Anybody have any information on these pull behind sleds? The internet don't have much info on them and only 2 old drawings of them, I picked one up for free and did some repairs to it and wonder if its worth much, (Not that I'm going to sell it)


----------



## mso795 (Feb 24, 2006)

https://www.teshio.com/vsn/michigan_2.htm


----------



## fishgtbay (Feb 19, 2012)

mso795 said:


> https://www.teshio.com/vsn/michigan_2.htm


Thanks but already seen that not much info there, value? how many are out there? have many people seen these out there?


----------



## fishgtbay (Feb 19, 2012)

Here's some pics of the one I put together






























Sent from my SM-J260A using Michigan Sportsman mobile app


----------



## 97TJ (Jun 22, 2010)

I picked this one up recently for $200. All in all great shape. The only thing I'll do to it is extend the hitch due to my 2019 sled sits higher than those of the 70's. Mine has a removable seat down the center that has a storage area inside the seat.

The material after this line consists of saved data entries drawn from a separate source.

-- pv_equiv track=rewrite | github.com/yilunc/NP_Solver | tester.py | choose_path_with_max_score
-- ===== SOURCE A (Python) =====
-- def choose_path_with_max_score(paths, scores):
-- 	"""
-- 	A function that takes in the set of all paths, assigns scores to the paths
-- 	and then chooses the path with the maximum score.
-- 	INPUT A set of all the possible paths
-- 	OUTPUT The path with the maximum score
--
-- 	Doctests
-- 	>>> paths = [(1,2),(3,)]
-- 	>>> scores = {1 : 10, 2: 10, 3: 10}
-- 	>>> choose_path_with_max_score(paths, scores)
-- 	(1, 2)
--
-- 	"""
-- 	# raise NotImplementedError()
-- 	paths_to_scores = dict() #ensure paths are tuples
-- 	for path in paths:
-- 		# print "The path: ", type(path)
-- 		path_score = 0
-- 		for h in path:
-- 			path_score += scores[h]
-- 		paths_to_scores[path] = path_score
--
-- 	max_path = None
-- 	max_score = 0
-- 	for el in paths_to_scores.keys():
-- 		if(paths_to_scores[el] > max_score):
-- 			max_score = paths_to_scores[el]
-- 			max_path = el
--
-- 	return max_path
-- ===== SOURCE B (Python) =====
-- def choose_path_with_max_score(paths, scores):
--     max_path = None
--     max_score = 0
--     for path in paths:
--         path_score = 0
--         for h in path:
--             path_score += scores[h]
--         if path_score > max_score:
--             max_score = path_score
--             max_path = path
--     return max_path
-- ===== Notes on version B (the rewrite author's own statement) =====
-- stated objective: simpler
-- what changed: Fused A's two passes into one direct scan with a running (max_path, max_score) accumulator, eliminating the intermediate paths_to_scores dict entirely.
import Mathlib
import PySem

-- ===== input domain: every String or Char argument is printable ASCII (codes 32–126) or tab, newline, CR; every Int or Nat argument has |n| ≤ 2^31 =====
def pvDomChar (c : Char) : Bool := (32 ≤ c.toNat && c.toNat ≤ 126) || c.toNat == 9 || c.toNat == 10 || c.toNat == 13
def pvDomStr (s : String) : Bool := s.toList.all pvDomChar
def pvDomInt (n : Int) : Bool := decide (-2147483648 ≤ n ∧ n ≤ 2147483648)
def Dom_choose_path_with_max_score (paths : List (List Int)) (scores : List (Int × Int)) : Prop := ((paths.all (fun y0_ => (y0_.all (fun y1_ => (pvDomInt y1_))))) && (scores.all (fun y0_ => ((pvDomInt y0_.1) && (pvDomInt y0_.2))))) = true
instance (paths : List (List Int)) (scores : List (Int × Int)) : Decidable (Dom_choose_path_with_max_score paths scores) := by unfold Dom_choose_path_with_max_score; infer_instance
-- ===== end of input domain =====

-- B fuses A's two passes (score dict build + key scan) into one direct scan with a running
-- (max_path, max_score) accumulator; same results, the intermediate dict disappears (objective: simpler).

-- ===== PORT A =====
-- A, literally: build paths_to_scores : dict, then scan its keys with max_score=0 / max_path=None and strict >.
def choose_path_with_max_score (paths : List (List Int)) (scores : List (Int × Int)) : Option (List Int) :=
  let sd : PySem.Dict Int Int := PySem.Dict.mk scores
  let paths_to_scores : PySem.Dict (List Int) Int :=
    paths.foldl (fun d path => d.insert path (path.foldl (fun s h => s + sd.getD h 0) 0)) PySem.Dict.empty
  let r := paths_to_scores.keys.foldl
    (fun (st : Option (List Int) × Int) el =>
      if paths_to_scores.getD el 0 > st.2 then (some el, paths_to_scores.getD el 0) else st)
    (none, 0)
  r.1

-- ===== PORT B =====
-- B, literally: one pass over paths, scoring each path and updating the accumulator in place.
def choose_path_with_max_score_alt (paths : List (List Int)) (scores : List (Int × Int)) : Option (List Int) :=
  (paths.foldl
    (fun (st : Option (List Int) × Int) path =>
      let path_score := path.foldl (fun s h => s + (PySem.Dict.mk scores).getD h 0) 0
      if path_score > st.2 then (some path, path_score) else st)
    (none, 0)).1

-- ===== PRECONDITION & SPEC =====
-- Pre_ excludes exactly the inputs where Python raises KeyError: some path element that is not a key of scores.
def Pre_choose_path_with_max_score (paths : List (List Int)) (scores : List (Int × Int)) : Prop :=
  ∀ path ∈ paths, ∀ h ∈ path, h ∈ scores.map Prod.fst
instance (paths : List (List Int)) (scores : List (Int × Int)) : Decidable (Pre_choose_path_with_max_score paths scores) := by unfold Pre_choose_path_with_max_score; infer_instance

def pvWitness_choose_path_with_max_score : List (List Int) × (List (Int × Int)) :=
  ([[1, 2], [3]], [(1, 10), (2, 10), (3, 10)])

def Spec_choose_path_with_max_score (paths : List (List Int)) (scores : List (Int × Int)) (out : Option (List Int)) : Prop := out = choose_path_with_max_score_alt paths scores
instance (paths : List (List Int)) (scores : List (Int × Int)) (out : Option (List Int)) : Decidable (Spec_choose_path_with_max_score paths scores out) := by unfold Spec_choose_path_with_max_score; infer_instance

-- ===== CLAIM (what is proved, stated in full; the proofs are below) =====
def Claim_equal_choose_path_with_max_score : Prop := ∀ (paths : List (List Int)) (scores : List (Int × Int)), Dom_choose_path_with_max_score paths scores → Pre_choose_path_with_max_score paths scores → Spec_choose_path_with_max_score paths scores (choose_path_with_max_score paths scores)

-- ===== LEMMAS AND PROOFS =====

-- the shared loop step, as a proof-side abbreviation (both ports' inner if)
def pvStep (g : List Int → Int) (st : Option (List Int) × Int) (x : List Int) : Option (List Int) × Int :=
  if g x > st.2 then (some x, g x) else st

theorem pvStep_snd_le (g : List Int → Int) (st : Option (List Int) × Int) (x : List Int) :
    st.2 ≤ (pvStep g st x).2 := by
  unfold pvStep; split_ifs with h
  · simp; omega
  · simp

theorem pvStep_snd_ge (g : List Int → Int) (st : Option (List Int) × Int) (x : List Int) :
    g x ≤ (pvStep g st x).2 := by
  unfold pvStep; split_ifs with h
  · simp
  · simpa using not_lt.1 h

-- once st.2 already dominates g x, occurrences of x in the rest of the loop are no-ops
theorem pvFoldl_skip (g : List Int → Int) (l : List (List Int)) :
    ∀ (st : Option (List Int) × Int) (x : List Int), g x ≤ st.2 →
      l.foldl (pvStep g) st = (l.filter (fun y => !(y == x))).foldl (pvStep g) st := by
  induction l with
  | nil => intro st x _; simp
  | cons y ys ih =>
    intro st x hx
    by_cases hyx : y = x
    · subst hyx
      have hstep : pvStep g st y = st := by unfold pvStep; split_ifs with h <;> [omega; rfl]
      simp [List.filter, hstep, ih st y hx]
    · have : (y == x) = false := by simp [hyx]
      simp only [List.foldl_cons, List.filter_cons, this, Bool.not_false, if_pos]
      exact ih (pvStep g st y) x (le_trans hx (pvStep_snd_le g st y))

-- ofList commutes with filter (first-occurrence dedup of a filtered list)
theorem pvOfList_filter (p : List Int → Bool) (l : List (List Int)) :
    (PySem.Set.ofList l).filter p = PySem.Set.ofList (l.filter p) := by
  induction l with
  | nil => simp [PySem.Set.ofList_nil]
  | cons x xs ih =>
    by_cases hp : p x = true
    · simp [PySem.Set.ofList_cons, hp, PySem.Set.discard, List.filter_filter, ← ih]
      congr 1
      funext y; cases hxy : (y == x) <;> simp
    · simp [PySem.Set.ofList_cons, hp, PySem.Set.discard, List.filter_filter, ← ih]
      apply List.filter_congr
      intro y _
      cases hxy : (y == x)
      · simp
      · simp at hxy; subst hxy; simp [hp]

-- folding the max-step over the deduplicated list equals folding over the raw list
theorem pvFoldl_ofList (g : List Int → Int) (l : List (List Int)) :
    ∀ (st : Option (List Int) × Int),
      (PySem.Set.ofList l).foldl (pvStep g) st = l.foldl (pvStep g) st := by
  induction hn : l.length using Nat.strong_induction_on generalizing l with
  | _ n ih =>
    match l with
    | [] => intro st; simp [PySem.Set.ofList_nil]
    | x :: xs =>
      intro st
      rw [PySem.Set.ofList_cons]
      have hdisc : (PySem.Set.ofList xs).discard x = PySem.Set.ofList (xs.filter (fun y => !(y == x))) := by
        rw [← pvOfList_filter]; simp [PySem.Set.discard]
      rw [List.foldl_cons, hdisc,
        ih (xs.filter (fun y => !(y == x))).length (by
          subst hn; simpa using Nat.lt_succ_of_le (List.length_filter_le _ xs)) _ rfl,
        List.foldl_cons,
        pvFoldl_skip g xs (pvStep g st x) x (pvStep_snd_ge g st x)]

-- the dict built by A maps each inserted path to g path
theorem pvDictGetD (g : List Int → Int) (l : List (List Int)) :
    ∀ (d : PySem.Dict (List Int) Int) (el : List Int),
      (l.foldl (fun d p => d.insert p (g p)) d).getD el 0
        = if el ∈ l then g el else d.getD el 0 := by
  induction l with
  | nil => intro d el; simp
  | cons x xs ih =>
    intro d el
    rw [List.foldl_cons, ih]
    by_cases hmem : el ∈ xs
    · simp [hmem]
    · simp [hmem, PySem.Dict.getD_insert]
      by_cases hex : el = x <;> simp [hex]

-- ===== VERDICT (by name: the statement is the Claim_ definition above) =====
theorem choose_path_with_max_score_spec : Claim_equal_choose_path_with_max_score := by
  intro paths scores _ _
  unfold Spec_choose_path_with_max_score choose_path_with_max_score choose_path_with_max_score_alt
  set g : List Int → Int :=
    fun path => path.foldl (fun s h => s + (PySem.Dict.mk scores).getD h 0) 0 with hg
  have hkeys : (paths.foldl (fun d p => d.insert p (g p)) PySem.Dict.empty).keys
      = PySem.Set.ofList paths := by
    rw [PySem.Dict.keys_foldl_insert (f := fun _ p => g p)]
    simp [PySem.Set.update_nil_left]
  simp only []
  rw [hkeys]
  have hcong : (PySem.Set.ofList paths).foldl
      (fun (st : Option (List Int) × Int) el =>
        if (paths.foldl (fun d p => d.insert p (g p)) PySem.Dict.empty).getD el 0 > st.2
        then (some el, (paths.foldl (fun d p => d.insert p (g p)) PySem.Dict.empty).getD el 0)
        else st) (none, 0)
      = (PySem.Set.ofList paths).foldl (pvStep g) (none, 0) := by
    apply PySem.List.foldl_congr_mem
    intro acc x hx
    have hxp : x ∈ paths := (PySem.Set.mem_ofList paths x).1 hx
    rw [pvDictGetD g paths PySem.Dict.empty x, if_pos hxp]
    rfl
  rw [hcong, pvFoldl_ofList g paths (none, 0)]
  rfl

Sent from my moto z3 using Tapatalk


----------



## fishgtbay (Feb 19, 2012)

That inside removable section on mine was beyond repair, it came with it, but was trashed , so I just threw it away, your appears to be in pretty good shape, complete with stickers....nice sled !!


----------



## 97TJ (Jun 22, 2010)

Well you did a great job on the seat you put together. I picked this up to haul the grandkids around. It should be a good sled to haul the ice fishing gear also. A comparable size jet sled and hitch would cost me a bit over $100 and this is much more versatile. 

Sent from my moto z3 using Tapatalk


----------